Numa modorrenta noite de quinta-feira, um vestido curto da cor do pecado, faz uma universidade virar palco de uma revolta, um país ser taxado de preconceituoso e vir à tona questionamentos e discussões sobre moral, bons costumes e a famosa liberdade de expressão.
O fatídico episódio do dia 22 de outubro na universidade paulistana fez literalmente o país parar. Teve uma comoção e uma repercussão muito maior que a questão da pobreza e da falta de saneamento básico em nosso país. Ou seja, o país parou para “discutir/ refletir” o tamanho do comprimento do vestido usado numa universidade e a reação de seus alunos.
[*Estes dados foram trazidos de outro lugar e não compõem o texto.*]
lemma outerB_spec (qs : List Int) : ∀ (ms : List Int) (best : Option Int) (S : Int → Prop),
    IsOMin best S → IsOMin (outerB qs ms best) (fun e => S e ∨ ∃ p ∈ ms, ∃ q ∈ qs, e = |p - q|) := by
  intro ms
  induction ms with
  | nil =>
    intro best S h
    exact isOMin_congr h (by simp)
  | cons p t ih =>
    intro best S h
    have h1 := ih (innerB p qs best) _ (innerB_spec p qs best S h)
    refine isOMin_congr h1 ?_
    intro d
    simp only [List.mem_cons]
    constructor
    · rintro (⟨hs | ⟨q, hq, hd⟩⟩ | ⟨p', hp', q, hq, hd⟩)
      · exact Or.inl hs
      · exact Or.inr ⟨p, Or.inl rfl, q, hq, hd⟩
      · exact Or.inr ⟨p', Or.inr hp', q, hq, hd⟩
    · rintro (hs | ⟨p', hp' | hp', q, hq, hd⟩)
      · exact Or.inl (Or.inl hs)
      · exact Or.inl (Or.inr ⟨q, hq, hp' ▸ hd⟩)
      · exact Or.inr ⟨p', hp', q, hq, hd⟩

lemma positions_mem (x : Int) :
    ∀ (l : List Int) (k i : Int), i ∈ positions x l k ↔ ∃ j : Nat, l[j]? = some x ∧ i = k + j := by
  intro l
  induction l with
  | nil => intro k i; simp [positions]
  | cons v t ih =>
    intro k i
    by_cases hv : v = x
    · simp only [positions, if_pos hv, List.mem_cons, ih (k + 1) i]
      constructor
      · rintro (rfl | ⟨j, hj, rfl⟩)
        · exact ⟨0, by simp [hv], by simp⟩
        · exact ⟨j + 1, by simpa using hj, by push_cast; ring⟩
      · rintro ⟨j, hj, rfl⟩
        cases j with
        | zero => simp
        | succ j' =>
          right
          exact ⟨j', by simpa using hj, by push_cast; ring⟩
    · simp only [positions, if_neg hv, ih (k + 1) i]
      constructor
      · rintro ⟨j, hj, rfl⟩
        exact ⟨j + 1, by simpa using hj, by push_cast; ring⟩
      · rintro ⟨j, hj, rfl⟩
        cases j with
        | zero => simp at hj; exact absurd hj hv
        | succ j' => exact ⟨j', by simpa using hj, by push_cast; ring⟩

-- m is A's 'last index of value x so far' state: -1 if absent, else the last occurrence
def LastOcc (x : Int) (pre : List Int) (m : Int) : Prop :=
  (m = -1 ∧ ∀ j : Nat, pre[j]? ≠ some x) ∨
  (∃ j : Nat, m = (j : Int) ∧ pre[j]? = some x ∧ ∀ k : Nat, j < k → pre[k]? ≠ some x)

lemma lastOcc_append (x v : Int) (pre : List Int) (m : Int) (h : LastOcc x pre m) :
    LastOcc x (pre ++ [v]) (if v = x then (pre.length : Int) else m) := by
  by_cases hv : v = x
  · rw [if_pos hv]
    right
    refine ⟨pre.length, rfl, by simp [hv], ?_⟩
    intro k hk
    rw [List.getElem?_append_right (by omega)]
    rw [List.getElem?_eq_none_iff.mpr (by simp; omega)]
    simp
  · rw [if_neg hv]
    rcases h with ⟨rfl, hnone⟩ | ⟨j, rfl, hj, hlast⟩
    · left
      refine ⟨rfl, fun j => ?_⟩
      by_cases hjl : j < pre.length
      · rw [List.getElem?_append_left hjl]; exact hnone j
      · by_cases hje : j = pre.length
        · subst hje
          rw [List.getElem?_append_right (le_refl _), Nat.sub_self]
          simpa using hv
        · rw [List.getElem?_eq_none_iff.mpr (by simp; omega)]; simp
    · right
      have hjl : j < pre.length := (List.getElem?_eq_some_iff.mp hj).1
      refine ⟨j, rfl, by rwa [List.getElem?_append_left hjl], ?_⟩
      intro k hk
      by_cases hkl : k < pre.length
      · rw [List.getElem?_append_left hkl]; exact hlast k hk
      · by_cases hke : k = pre.length
        · subst hke; simpa [List.getElem?_append_right (le_refl _)] using hv
        · rw [List.getElem?_eq_none_iff.mpr (by simp; omega)]; simp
 Pode-se dizer que nesta história há três personagens: a moça, os alunos e a mídia. A moça do vestido que o utilizou para mostrar suas formas voluptuosas, com a roupa que lhe convinha, os alunos que manifestaram, expressaram tempestiva e calorosamente suas opiniões e desaprovações aos trajes e comportamentos da moça e a mídia por divulgar, explorar, defender e acusar da maneira que lhe parecesse conveniente, ressalta-se que esta é considerada por muitos como sendo o 4º poder de um país. Ambos utilizaram-se do seu direito à liberdade de expressão.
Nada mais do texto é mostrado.